7 Artikel 8 des Gesetzes Nr. 1386/1983 enthält die Bestimmungen über die Übertragung der Geschäftsführung des Unternehmens an den OÄ. Artikel 8 Absatz 1 in der Fassung des Gesetzes Nr. 1472/1984 (Amtsblatt der Griechischen Republik, Teil I, Nr. 112 vom , S. 1273) legt die Modalitäten dieser Übertragung fest und regelt die Beziehungen zwischen den mit der Geschäftsführung betrauten Personen, die vom OÄ benannt werden, und den Organen des Unternehmens.
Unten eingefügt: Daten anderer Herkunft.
-- pv_equiv track=rewrite | github.com/aicompanionx/XBuddy-API | app/services/twitter.py | score_to_level
-- ===== SOURCE A (Python) =====
-- def score_to_level(score: int) -> str:
--     """
--     Return the corresponding influence level based on the score
--     """
--     level_map = {
--         (0, 100): {"level": "Level 1", "name": "Stealth", "name_en": "Stealth"},
--         (100, 400): {"level": "Level 2", "name": "Low", "name_en": "Low"},
--         (400, 1000): {
--             "level": "Level 3",
--             "name": "Developing",
--             "name_en": "Developing",
--         },
--         (1000, 2000): {
--             "level": "Level 4",
--             "name": "Established",
--             "name_en": "Established",
--         },
--         (2000, 4000): {"level": "Level 5", "name": "Medium", "name_en": "Medium"},
--         (4000, 8000): {"level": "Level 6", "name": "High", "name_en": "High"},
--         (8000, 16000): {"level": "Level 7", "name": "Peak", "name_en": "Peak"},
--         (16000, float("inf")): {"level": "Level 8", "name": "Top", "name_en": "Top"},
--     }
--
--     for (min_score, max_score), level_info in level_map.items():
--         if min_score <= score < max_score:
--             return level_info["level"]
--
--     # Default to the lowest level
--     return level_map[(0, 100)]["level"]
-- ===== SOURCE B (Python) =====
-- import bisect
--
-- _THRESHOLDS = [100, 400, 1000, 2000, 4000, 8000, 16000]
-- _LEVELS = ["Level 1", "Level 2", "Level 3", "Level 4",
--            "Level 5", "Level 6", "Level 7", "Level 8"]
--
--
-- def score_to_level(score: int) -> str:
--     """Return the corresponding influence level based on the score."""
--     return _LEVELS[bisect.bisect_right(_THRESHOLDS, score)]
-- ===== Notes on version B (the rewrite author's own statement) =====
-- stated objective: idiomatic
-- what changed: Replaced the linear scan over (min,max)->dict range entries with a binary search (bisect_right) into a sorted threshold list paired with a level table.
import Mathlib
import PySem

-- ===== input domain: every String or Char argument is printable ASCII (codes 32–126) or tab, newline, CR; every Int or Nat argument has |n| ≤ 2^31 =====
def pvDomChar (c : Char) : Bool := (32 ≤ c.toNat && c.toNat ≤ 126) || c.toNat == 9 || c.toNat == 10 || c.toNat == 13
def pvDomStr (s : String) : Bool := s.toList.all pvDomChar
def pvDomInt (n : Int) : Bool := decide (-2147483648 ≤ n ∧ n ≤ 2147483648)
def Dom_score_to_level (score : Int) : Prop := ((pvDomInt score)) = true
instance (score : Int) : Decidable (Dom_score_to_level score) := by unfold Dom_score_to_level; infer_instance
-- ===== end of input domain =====

-- B replaces A's linear scan over (min,max) range entries by a bisect_right into a
-- sorted threshold table (more idiomatic; same exact behaviour).

-- ===== PORT A =====
-- A's level_map: ((min, max), level); max = none stands for float("inf").
def pvLevelMap : List ((Int × Option Int) × String) :=
  [((0, some 100), "Level 1"), ((100, some 400), "Level 2"),
   ((400, some 1000), "Level 3"), ((1000, some 2000), "Level 4"),
   ((2000, some 4000), "Level 5"), ((4000, some 8000), "Level 6"),
   ((8000, some 16000), "Level 7"), ((16000, none), "Level 8")]

-- the for-loop over level_map.items(); fallthrough returns "Level 1"
def pvScanA (score : Int) : List ((Int × Option Int) × String) → String
  | [] => "Level 1"
  | ((mn, mx), lvl) :: rest =>
      match mx with
      | some m => if mn ≤ score ∧ score < m then lvl else pvScanA score rest
      | none => if mn ≤ score then lvl else pvScanA score rest

def score_to_level (score : Int) : String := pvScanA score pvLevelMap

-- ===== PORT B =====
def pvThresholds : List Int := [100, 400, 1000, 2000, 4000, 8000, 16000]
def pvLevels : List String :=
  ["Level 1", "Level 2", "Level 3", "Level 4", "Level 5", "Level 6", "Level 7", "Level 8"]

-- bisect.bisect_right on a sorted list = number of elements ≤ score
def pvBisectRight (xs : List Int) (score : Int) : Nat := xs.countP (· ≤ score)

def score_to_level_alt (score : Int) : String :=
  (PySem.List.pyGet? pvLevels (pvBisectRight pvThresholds score : Int)).getD ""

-- ===== PRECONDITION & SPEC =====
def Spec_score_to_level (score : Int) (out : String) : Prop := out = score_to_level_alt score
instance (score : Int) (out : String) : Decidable (Spec_score_to_level score out) := by unfold Spec_score_to_level; infer_instance

-- ===== CLAIM (what is proved, stated in full; the proofs are below) =====
def Claim_equal_score_to_level : Prop := ∀ (score : Int), Dom_score_to_level score → Spec_score_to_level score (score_to_level score)

-- ===== LEMMAS AND PROOFS =====

-- ===== VERDICT (by name: the statement is the Claim_ definition above) =====
set_option maxHeartbeats 1000000 in
theorem score_to_level_spec : Claim_equal_score_to_level := by
  intro score _
  unfold Spec_score_to_level score_to_level score_to_level_alt pvLevelMap
    pvBisectRight pvThresholds pvLevels
  simp only [pvScanA, List.countP_cons, List.countP_nil, decide_eq_true_eq]
  split_ifs <;> first | omega | decide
So ist vorgesehen, daß mit der Veröffentlichung der ministeriellen Entscheidung, das Unternehmen der Regelung des Gesetzes zu unterstellen, die Befugnisse der Geschäftsführungsorgane des Unternehmens enden und daß die Hauptversammlung zwar fortbesteht, aber die vom OÄ benannten Mitglieder der Geschäftsführung nicht abberufen kann.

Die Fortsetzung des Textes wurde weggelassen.